Publié par Grand Clementine

Lors d’une hospitalisation d’une personne âgée, la question d'une admission aux soins intensifs peut rapidement se poser. Cette décision doit tenir compte à la fois de la situation médicale, des bénéfices attendus des traitements ainsi que des valeurs et des souhaits individuels. Aujourd'hui, les discussions sur les objectifs de soins conduisent souvent à des réponses binaires, comme accepter ou refuser une réanimation. Pourtant, les préférences des patient-es sont souvent plus subtiles. Ce projet a pour objectif de permettre de mieux les exprimer.
Le projet de recherche dirigé par les Drs Malik Benmachiche et Jean Regina, intitulé « Perspectives of elderly patients on ICU-based life-sustaining treatments: what is the minimal acceptable probability of success? », propose une approche inédite.
L’équipe de recherche va développer une échelle visuelle analogique permettant aux patient-es d'indiquer la probabilité minimale de succès qu'ils jugent acceptable avant d'accepter des traitements invasifs destinés à prolonger la vie. Cette approche offre un moyen original et pragmatique pour engager la discussion avec les patient-es sur leurs objectifs thérapeutiques et vise à mieux comprendre la manière dont chacun évalue l'équilibre entre les bénéfices espérés et les contraintes liées à ces traitements.
Le concept de « probabilité minimale de succès acceptable » est une approche novatrice qui n’a jamais été utilisée pour aborder les objectifs thérapeutiques des patient-es. Sur le plan clinique, il favorise une médecine en phase avec les principes de la smarter medicine, visant à diminuer les soins inadaptés. Sur le plan bioéthique, cette recherche aborde des questions fondamentales relatives à l’autonomie de la personne, à la proportionnalité des soins et au respect des valeurs individuelles en fin de vie.
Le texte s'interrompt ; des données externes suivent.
-- pv_equiv track=rewrite | github.com/aarnold5/advent-of-code-2024 | day22/day22_puzzle1.py | generate_secret_number
-- ===== SOURCE A (Python) =====
-- def mix(given_value, secret_number):
--     secret_number = given_value ^ secret_number
--     return secret_number
--
-- def prune(secret_number):
--     secret_number = secret_number % 16777216
--     return secret_number
--
-- def generate_secret_number(secret_num, depth, max_depth):
--     if depth == max_depth:
--         return secret_num
--
--     else:
--         res = secret_num * 64
--         secret_num = mix(res, secret_num)
--         secret_num = prune(secret_num)
--
--         res = secret_num // 32
--         secret_num = mix(res, secret_num)
--         secret_num = prune(secret_num)
--
--         res = secret_num * 2048
--         secret_num = mix(res, secret_num)
--         secret_num = prune(secret_num)
--
--         return generate_secret_number(secret_num, depth+1, max_depth)
-- ===== SOURCE B (Python) =====
-- def generate_secret_number(secret_num, depth, max_depth):
--     for _ in range(max_depth - depth):
--         secret_num = ((secret_num * 64) ^ secret_num) % 16777216
--         secret_num = ((secret_num // 32) ^ secret_num) % 16777216
--         secret_num = ((secret_num * 2048) ^ secret_num) % 16777216
--     return secret_num
-- ===== Notes on version B (the rewrite author's own statement) =====
-- stated objective: simpler
-- what changed: Replaces A's self-recursion with mix/prune helper calls by a flat for-loop over range(max_depth - depth) with the three transform steps inlined.
import Mathlib
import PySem

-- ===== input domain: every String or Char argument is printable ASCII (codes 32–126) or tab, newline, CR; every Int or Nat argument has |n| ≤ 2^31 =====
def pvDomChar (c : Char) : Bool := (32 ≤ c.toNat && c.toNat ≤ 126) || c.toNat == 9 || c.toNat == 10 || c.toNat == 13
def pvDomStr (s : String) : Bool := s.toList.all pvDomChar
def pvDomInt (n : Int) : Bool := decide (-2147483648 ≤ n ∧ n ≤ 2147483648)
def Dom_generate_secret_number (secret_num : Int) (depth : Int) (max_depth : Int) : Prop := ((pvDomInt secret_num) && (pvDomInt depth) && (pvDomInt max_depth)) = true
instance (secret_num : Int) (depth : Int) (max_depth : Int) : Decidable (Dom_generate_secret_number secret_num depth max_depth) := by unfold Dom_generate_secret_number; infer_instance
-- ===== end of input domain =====

-- B replaces A's self-recursion (with mix/prune helpers) by a flat fold over range(max_depth - depth)
-- with the three transform steps inlined: same values, simpler decomposition (return value only).


-- ===== PORT A =====
def pv_mix (given_value : Int) (secret_number : Int) : Int :=
  PySem.Int.bxor given_value secret_number

def pv_prune (secret_number : Int) : Int :=
  PySem.Int.mod secret_number 16777216

def generate_secret_number (secret_num : Int) (depth : Int) (max_depth : Int) : Int :=
  if depth = max_depth then secret_num
  else if max_depth ≤ depth then secret_num
    -- totality guard only: Python recurses forever here (RecursionError); excluded by Pre_
  else
    let s1 := pv_prune (pv_mix (secret_num * 64) secret_num)
    let s2 := pv_prune (pv_mix (PySem.Int.floordiv s1 32) s1)
    let s3 := pv_prune (pv_mix (s2 * 2048) s2)
    generate_secret_number s3 (depth + 1) max_depth
termination_by (max_depth - depth).toNat
decreasing_by omega

-- ===== PORT B =====
def generate_secret_number_alt (secret_num : Int) (depth : Int) (max_depth : Int) : Int :=
  (PySem.List.pyRange 0 (max_depth - depth) 1).foldl
    (fun s _ =>
      let a := PySem.Int.mod (PySem.Int.bxor (s * 64) s) 16777216
      let b := PySem.Int.mod (PySem.Int.bxor (PySem.Int.floordiv a 32) a) 16777216
      PySem.Int.mod (PySem.Int.bxor (b * 2048) b) 16777216)
    secret_num

-- ===== PRECONDITION & SPEC =====
-- Pre_ excludes only depth > max_depth: there A recurses forever (RecursionError),
-- never returning a value.
def Pre_generate_secret_number (secret_num : Int) (depth : Int) (max_depth : Int) : Prop :=
  depth ≤ max_depth
instance (secret_num : Int) (depth : Int) (max_depth : Int) : Decidable (Pre_generate_secret_number secret_num depth max_depth) := by unfold Pre_generate_secret_number; infer_instance

def pvWitness_generate_secret_number : Int × Int × Int := (123, 0, 10)

def Spec_generate_secret_number (secret_num : Int) (depth : Int) (max_depth : Int) (out : Int) : Prop := out = generate_secret_number_alt secret_num depth max_depth
instance (secret_num : Int) (depth : Int) (max_depth : Int) (out : Int) : Decidable (Spec_generate_secret_number secret_num depth max_depth out) := by unfold Spec_generate_secret_number; infer_instance

-- ===== CLAIM (what is proved, stated in full; the proofs are below) =====
def Claim_equal_generate_secret_number : Prop := ∀ (secret_num : Int) (depth : Int) (max_depth : Int), Dom_generate_secret_number secret_num depth max_depth → Pre_generate_secret_number secret_num depth max_depth → Spec_generate_secret_number secret_num depth max_depth (generate_secret_number secret_num depth max_depth)

-- ===== LEMMAS AND PROOFS =====

-- B's one-round body, named for the proofs only
def pv_step (s : Int) : Int :=
  let a := PySem.Int.mod (PySem.Int.bxor (s * 64) s) 16777216
  let b := PySem.Int.mod (PySem.Int.bxor (PySem.Int.floordiv a 32) a) 16777216
  PySem.Int.mod (PySem.Int.bxor (b * 2048) b) 16777216

theorem pyRange_empty (a : Int) : PySem.List.pyRange a a 1 = [] := by
  simp [PySem.List.pyRange]

-- folding B's body over pyRange a b 1 depends only on b - a
theorem foldl_step_shift (n : Nat) : ∀ (a b s : Int), b - a = n →
    (PySem.List.pyRange a b 1).foldl (fun s _ => pv_step s) s
      = (PySem.List.pyRange 0 (n : Int) 1).foldl (fun s _ => pv_step s) s := by
  induction n with
  | zero =>
    intro a b s h
    have hba : b = a := by omega
    subst hba
    rw [pyRange_empty]
    norm_num [pyRange_empty]
  | succ k ih =>
    intro a b s h
    have ha : a < b := by omega
    have h0 : (0 : Int) < ((k + 1 : Nat) : Int) := by omega
    rw [PySem.List.pyRange_one_cons ha, PySem.List.pyRange_one_cons h0]
    simp only [List.foldl_cons]
    rw [ih (a + 1) b (pv_step s) (by omega),
        ih (0 + 1) ((k + 1 : Nat) : Int) (pv_step s) (by omega)]

-- B advances by one round when there is at least one round to do
theorem alt_succ (s d m : Int) (h : d < m) :
    generate_secret_number_alt s d m
      = generate_secret_number_alt (pv_step s) (d + 1) m := by
  show (PySem.List.pyRange 0 (m - d) 1).foldl (fun s _ => pv_step s) s
      = (PySem.List.pyRange 0 (m - (d + 1)) 1).foldl (fun s _ => pv_step s) (pv_step s)
  rw [PySem.List.pyRange_one_cons (by omega : (0 : Int) < m - d)]
  simp only [List.foldl_cons]
  rw [foldl_step_shift (m - (d + 1)).toNat (0 + 1) (m - d) (pv_step s) (by omega),
      foldl_step_shift (m - (d + 1)).toNat 0 (m - (d + 1)) (pv_step s) (by omega)]

theorem gen_eq_alt (n : Nat) : ∀ (s d m : Int), (m - d).toNat = n → d ≤ m →
    generate_secret_number s d m = generate_secret_number_alt s d m := by
  induction n with
  | zero =>
    intro s d m hn hdm
    have : d = m := by omega
    subst this
    rw [generate_secret_number, generate_secret_number_alt]
    simp
  | succ k ih =>
    intro s d m hn hdm
    have hdm' : d < m := by omega
    rw [generate_secret_number, if_neg (by omega), if_neg (by omega)]
    rw [ih _ (d + 1) m (by omega) (by omega)]
    exact (alt_succ s d m hdm').symm

-- ===== VERDICT (by name: the statement is the Claim_ definition above) =====
theorem generate_secret_number_spec : Claim_equal_generate_secret_number := by
  intro s d m _ hpre
  unfold Spec_generate_secret_number
  exact gen_eq_alt (m - d).toNat s d m rfl hpre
Après une phase pilote destinée à valider l'outil de l’échelle, l'étude sera conduite par la Dre Lauranne Chapuisat, médecin assistante, auprès de 140 patient-es hospitalisé-es de 75 ans ou plus dans trois établissements de Suisse romande : le CHUV, les eHnv et le GHOL.
Au cours d'entretiens, les patient-es indiqueront, sur une échelle colorée et graduée, à partir de quelle probabilité de succès ils considéreraient qu'un traitement de maintien en vie vaut la peine d'être entrepris aux soins intensifs. Les chercheurs analyseront ensuite la variabilité entre les réponses ainsi que les facteurs sociodémographiques et cliniques liés aux réponses. L'étude évaluera également si l’échelle est compréhensible, acceptable et facilement utilisable dans la pratique clinique.
Ce projet a reçu un soutien de la Fondation pour le support de l’éducation et l’innovation.